═════ Task inputs

-- pv_equiv track=rewrite | github.com/VladimirShubinkin/Polyakov | 5/5.337_3.py | f
-- ===== SOURCE A (Python) =====
-- def to_base(num, base):
--     result = []
--     while num:
--         result = [num % base] + result
--         num //= base
--     return result
--
-- def to_dec(num, base):
--     result = 0
--     for d in num:
--         result = result * base + d
--     return result
--
-- def f(n):
--     n_80 = to_base(n, 80)
--     for i in range(2):
--         sums = [0, 0]
--         for d in n_80:
--             sums[d % 2] += d
--         max_s = to_base(max(sums), 80)
--         last_digit = max_s[-1]
--         n_80.append(last_digit)
--     return to_dec(n_80, 80)
-- ===== SOURCE B (Python) =====
-- def f(n):
--     s0 = 0
--     s1 = 0
--     m = n
--     while m:
--         d = m % 80
--         if d % 2 == 0:
--             s0 += d
--         else:
--             s1 += d
--         m //= 80
--     d1 = max(s0, s1) % 80
--     if d1 % 2 == 0:
--         s0 += d1
--     else:
--         s1 += d1
--     d2 = max(s0, s1) % 80
--     return n * 6400 + 80 * d1 + d2
-- ===== Notes on version B (the rewrite author's own statement) =====
-- stated objective: simpler
-- what changed: B keeps two running parity sums while dividing n down directly (no digit list), takes each appended digit as max%80, and reconstructs the result with the closed form n*6400 + 80*d1 + d2 instead of building a base-80 digit list twice and reconverting it with to_dec.
import Mathlib
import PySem

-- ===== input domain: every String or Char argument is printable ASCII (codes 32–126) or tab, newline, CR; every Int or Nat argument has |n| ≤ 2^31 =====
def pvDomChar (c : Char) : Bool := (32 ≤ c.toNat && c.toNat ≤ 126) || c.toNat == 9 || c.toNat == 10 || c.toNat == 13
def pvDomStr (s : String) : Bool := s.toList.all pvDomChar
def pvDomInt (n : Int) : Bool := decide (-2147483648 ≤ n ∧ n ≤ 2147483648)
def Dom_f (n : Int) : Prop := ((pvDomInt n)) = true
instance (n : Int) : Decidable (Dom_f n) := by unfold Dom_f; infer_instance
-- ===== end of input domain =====

-- B replaces A's twice-rebuilt digit list and to_dec reconversion by two running
-- parity sums and the closed form n*6400 + 80*d1 + d2 (objective: simpler).

-- ===== PORT A =====
-- while num: result = [num % base] + result; num //= base
-- (guard 0 < num ∧ 1 < base makes the loop total; Python diverges for num < 0, outside Pre_)
def toBase (num base : Int) : List Int :=
  if h : 0 < num ∧ 1 < base then
    toBase (PySem.Int.floordiv num base) base ++ [PySem.Int.mod num base]
  else []
termination_by num.toNat
decreasing_by
  have h2 : PySem.Int.floordiv num base < num := by
    rw [PySem.Int.floordiv_lt_iff_lt_mul (by omega)]
    have h3 : num * 2 ≤ num * base := mul_le_mul_of_nonneg_left (by omega) (by omega)
    omega
  have h1 : 0 ≤ PySem.Int.floordiv num base := by
    rw [PySem.Int.floordiv_eq_ediv_of_pos (by omega)]
    exact Int.ediv_nonneg (by omega) (by omega)
  omega

def toDec (num : List Int) (base : Int) : Int :=
  num.foldl (fun r d => r * base + d) 0

-- sums = [0, 0]; sums[d % 2] += d  (ported as a pair, index 0/1 by d % 2)
def f (n : Int) : Int :=
  let n80 := toBase n 80
  let n80 := (PySem.List.pyRange 0 2 1).foldl (fun lst _ =>
    let sums := lst.foldl
      (fun (s : Int × Int) d =>
        if PySem.Int.mod d 2 = 0 then (s.1 + d, s.2) else (s.1, s.2 + d)) (0, 0)
    let maxS := toBase (max sums.1 sums.2) 80
    let lastDigit := PySem.List.pyGetD maxS (-1) 0   -- max_s[-1]; nonempty under Pre_
    lst ++ [lastDigit]) n80
  toDec n80 80

-- ===== PORT B =====
-- while m: d = m % 80; add d to the parity sum; m //= 80  (guard 0 < m for totality)
def sumsLoop (m s0 s1 : Int) : Int × Int :=
  if h : 0 < m then
    let d := PySem.Int.mod m 80
    if PySem.Int.mod d 2 = 0 then sumsLoop (PySem.Int.floordiv m 80) (s0 + d) s1
    else sumsLoop (PySem.Int.floordiv m 80) s0 (s1 + d)
  else (s0, s1)
termination_by m.toNat
decreasing_by
  all_goals rw [PySem.Int.floordiv_eq_ediv_of_pos (by omega)]; omega

def f_alt (n : Int) : Int :=
  let s := sumsLoop n 0 0
  let d1 := PySem.Int.mod (max s.1 s.2) 80
  let s := if PySem.Int.mod d1 2 = 0 then (s.1 + d1, s.2) else (s.1, s.2 + d1)
  let d2 := PySem.Int.mod (max s.1 s.2) 80
  n * 6400 + 80 * d1 + d2

-- ===== PRECONDITION & SPEC =====
-- A raises IndexError on n = 0 and loops forever on n < 0; Pre_ admits exactly n ≥ 1.
def Pre_f (n : Int) : Prop := 1 ≤ n
instance (n : Int) : Decidable (Pre_f n) := by unfold Pre_f; infer_instance
def pvWitness_f : Int := 12345

def Spec_f (n : Int) (out : Int) : Prop := out = f_alt n
instance (n : Int) (out : Int) : Decidable (Spec_f n out) := by unfold Spec_f; infer_instance

-- ===== CLAIM (what is proved, stated in full; the proofs are below) =====
def Claim_equal_f : Prop := ∀ (n : Int), Dom_f n → Pre_f n → Spec_f n (f n)

-- ===== LEMMAS AND PROOFS =====

-- the parity-sum step shared by both programs
def pstep (s : Int × Int) (d : Int) : Int × Int :=
  if PySem.Int.mod d 2 = 0 then (s.1 + d, s.2) else (s.1, s.2 + d)

lemma sumsLoop_shift (m s0 s1 : Int) :
    sumsLoop m s0 s1 = (s0 + (sumsLoop m 0 0).1, s1 + (sumsLoop m 0 0).2) := by
  by_cases hm : 0 < m
  · have ih := sumsLoop_shift (PySem.Int.floordiv m 80)
    rw [sumsLoop.eq_def, sumsLoop.eq_def]
    simp only [hm, dif_pos]
    split_ifs with hp
    · rw [ih (s0 + PySem.Int.mod m 80) s1, ih (0 + PySem.Int.mod m 80) 0]
      rw [Prod.ext_iff]
      refine ⟨?_, ?_⟩ <;> dsimp only <;> ring
    · rw [ih s0 (s1 + PySem.Int.mod m 80), ih 0 (0 + PySem.Int.mod m 80)]
      rw [Prod.ext_iff]
      refine ⟨?_, ?_⟩ <;> dsimp only <;> ring
  · rw [sumsLoop.eq_def, sumsLoop.eq_def]; simp [hm]
termination_by m.toNat
decreasing_by
  all_goals rw [PySem.Int.floordiv_eq_ediv_of_pos (by omega)]; omega

lemma foldl_toBase_eq_sumsLoop (m s0 s1 : Int) :
    (toBase m 80).foldl pstep (s0, s1) = sumsLoop m s0 s1 := by
  by_cases hm : 0 < m
  · have ih := foldl_toBase_eq_sumsLoop (PySem.Int.floordiv m 80) s0 s1
    rw [toBase.eq_def, sumsLoop.eq_def]
    simp only [hm, (by norm_num : (1:Int) < 80), and_self, dif_pos, List.foldl_append,
      List.foldl_cons, List.foldl_nil, ih]
    rw [sumsLoop_shift (PySem.Int.floordiv m 80) s0 s1]
    unfold pstep
    split_ifs with hp
    · rw [sumsLoop_shift _ (s0 + PySem.Int.mod m 80) s1]
      rw [Prod.ext_iff]
      refine ⟨?_, ?_⟩ <;> dsimp only <;> ring
    · rw [sumsLoop_shift _ s0 (s1 + PySem.Int.mod m 80)]
      rw [Prod.ext_iff]
      refine ⟨?_, ?_⟩ <;> dsimp only <;> ring
  · rw [toBase.eq_def, sumsLoop.eq_def]; simp [hm]
termination_by m.toNat
decreasing_by
  rw [PySem.Int.floordiv_eq_ediv_of_pos (by omega)]; omega

lemma sumsLoop_pos (m : Int) :
    0 ≤ (sumsLoop m 0 0).1 ∧ 0 ≤ (sumsLoop m 0 0).2 ∧
      (0 < m → 0 < (sumsLoop m 0 0).1 + (sumsLoop m 0 0).2) := by
  by_cases hm : 0 < m
  · have ih := sumsLoop_pos (PySem.Int.floordiv m 80)
    have hd : 0 ≤ PySem.Int.mod m 80 := PySem.Int.mod_nonneg _ (by norm_num)
    have hdm : (PySem.Int.floordiv m 80) * 80 + PySem.Int.mod m 80 = m :=
      PySem.Int.floordiv_mul_add_mod m 80
    have hq : 0 ≤ PySem.Int.floordiv m 80 := by
      rw [PySem.Int.floordiv_eq_ediv_of_pos (by norm_num)]
      exact Int.ediv_nonneg (by omega) (by norm_num)
    rw [sumsLoop.eq_def]
    simp only [hm, dif_pos]
    rcases ih with ⟨h1, h2, h3⟩
    split_ifs with hp
    · rw [sumsLoop_shift _ (0 + PySem.Int.mod m 80) 0]
      refine ⟨by dsimp only; omega, by dsimp only; omega, fun _ => ?_⟩
      by_cases hq' : 0 < PySem.Int.floordiv m 80
      · have := h3 hq'; dsimp only; omega
      · have hq0 : PySem.Int.floordiv m 80 = 0 := by omega
        rw [hq0] at hdm
        dsimp only; omega
    · rw [sumsLoop_shift _ 0 (0 + PySem.Int.mod m 80)]
      refine ⟨by dsimp only; omega, by dsimp only; omega, fun _ => ?_⟩
      by_cases hq' : 0 < PySem.Int.floordiv m 80
      · have := h3 hq'; dsimp only; omega
      · have hq0 : PySem.Int.floordiv m 80 = 0 := by omega
        rw [hq0] at hdm
        dsimp only; omega
  · rw [sumsLoop.eq_def]; simp [hm]
termination_by m.toNat
decreasing_by
  rw [PySem.Int.floordiv_eq_ediv_of_pos (by omega)]; omega

lemma toDec_toBase (m : Int) (hm : 0 ≤ m) : toDec (toBase m 80) 80 = m := by
  by_cases h0 : 0 < m
  · have hq : 0 ≤ PySem.Int.floordiv m 80 := by
      rw [PySem.Int.floordiv_eq_ediv_of_pos (by norm_num)]
      exact Int.ediv_nonneg (by omega) (by norm_num)
    have ih := toDec_toBase (PySem.Int.floordiv m 80) hq
    have hdm : (PySem.Int.floordiv m 80) * 80 + PySem.Int.mod m 80 = m :=
      PySem.Int.floordiv_mul_add_mod m 80
    rw [toBase.eq_def]
    simp only [h0, (by norm_num : (1:Int) < 80), and_self, dif_pos]
    unfold toDec at ih ⊢
    rw [List.foldl_append, ih]
    simp only [List.foldl_cons, List.foldl_nil]
    omega
  · have : m = 0 := by omega
    subst this
    rw [toBase.eq_def]; simp [toDec]
termination_by m.toNat
decreasing_by
  rw [PySem.Int.floordiv_eq_ediv_of_pos (by omega)]; omega

lemma last_toBase (m : Int) (hm : 0 < m) :
    PySem.List.pyGetD (toBase m 80) (-1) 0 = PySem.Int.mod m 80 := by
  rw [toBase.eq_def]
  simp only [hm, (by norm_num : (1:Int) < 80), and_self, dif_pos]
  exact PySem.List.pyGetD_neg_one_append_singleton _ _ _

-- ===== VERDICT (by name: the statement is the Claim_ definition above) =====
theorem f_spec : Claim_equal_f := by
  intro n _ hn
  unfold Pre_f at hn
  unfold Spec_f f f_alt
  have h2 : PySem.List.pyRange 0 2 1 = [0, 1] := by decide
  rw [h2]
  simp only [List.foldl_cons, List.foldl_nil]
  have hl : (fun (s : Int × Int) d =>
      if PySem.Int.mod d 2 = 0 then (s.1 + d, s.2) else (s.1, s.2 + d)) = pstep := rfl
  rw [hl]
  set s := sumsLoop n 0 0 with hs
  have hfold1 : (toBase n 80).foldl pstep (0, 0) = s := foldl_toBase_eq_sumsLoop n 0 0
  obtain ⟨hs1, hs2, hs3⟩ := sumsLoop_pos n
  rw [← hs] at hs1 hs2 hs3
  have hspos := hs3 (by omega)
  have hmax1 : 0 < max s.1 s.2 := by
    rcases le_total s.1 s.2 with h | h
    · rw [max_eq_right h]; omega
    · rw [max_eq_left h]; omega
  rw [hfold1]
  set d1 := PySem.Int.mod (max s.1 s.2) 80 with hd1def
  have hld1 : PySem.List.pyGetD (toBase (max s.1 s.2) 80) (-1) 0 = d1 :=
    last_toBase _ hmax1
  rw [hld1]
  rw [List.foldl_append, hfold1]
  simp only [List.foldl_cons, List.foldl_nil]
  have hd1nn : 0 ≤ d1 := PySem.Int.mod_nonneg _ (by norm_num)
  set s' := pstep s d1 with hs'
  have hs'cases : s' = if PySem.Int.mod d1 2 = 0 then (s.1 + d1, s.2) else (s.1, s.2 + d1) := rfl
  have hs'1 : 0 ≤ s'.1 ∧ 0 ≤ s'.2 ∧ 0 < s'.1 + s'.2 := by
    rw [hs'cases]; split_ifs <;> dsimp only <;> omega
  have hmax2 : 0 < max s'.1 s'.2 := by
    rcases le_total s'.1 s'.2 with h | h
    · rw [max_eq_right h]; omega
    · rw [max_eq_left h]; omega
  have hld2 : PySem.List.pyGetD (toBase (max s'.1 s'.2) 80) (-1) 0 =
      PySem.Int.mod (max s'.1 s'.2) 80 := last_toBase _ hmax2
  rw [hld2]
  unfold toDec
  rw [List.foldl_append, List.foldl_append]
  have hdec : (toBase n 80).foldl (fun r d => r * 80 + d) 0 = n := toDec_toBase n (by omega)
  rw [hdec]
  simp only [List.foldl_cons, List.foldl_nil]
  rw [← hs'cases]
  ring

══════════

**What the task requires:** Could you return the lines in the entries above that contain "domain"?

**Response below:**
-- ===== input domain: every String or Char argument is printable ASCII (codes 32–126) or tab, newline, CR; every Int or Nat argument has |n| ≤ 2^31 =====
-- ===== end of input domain =====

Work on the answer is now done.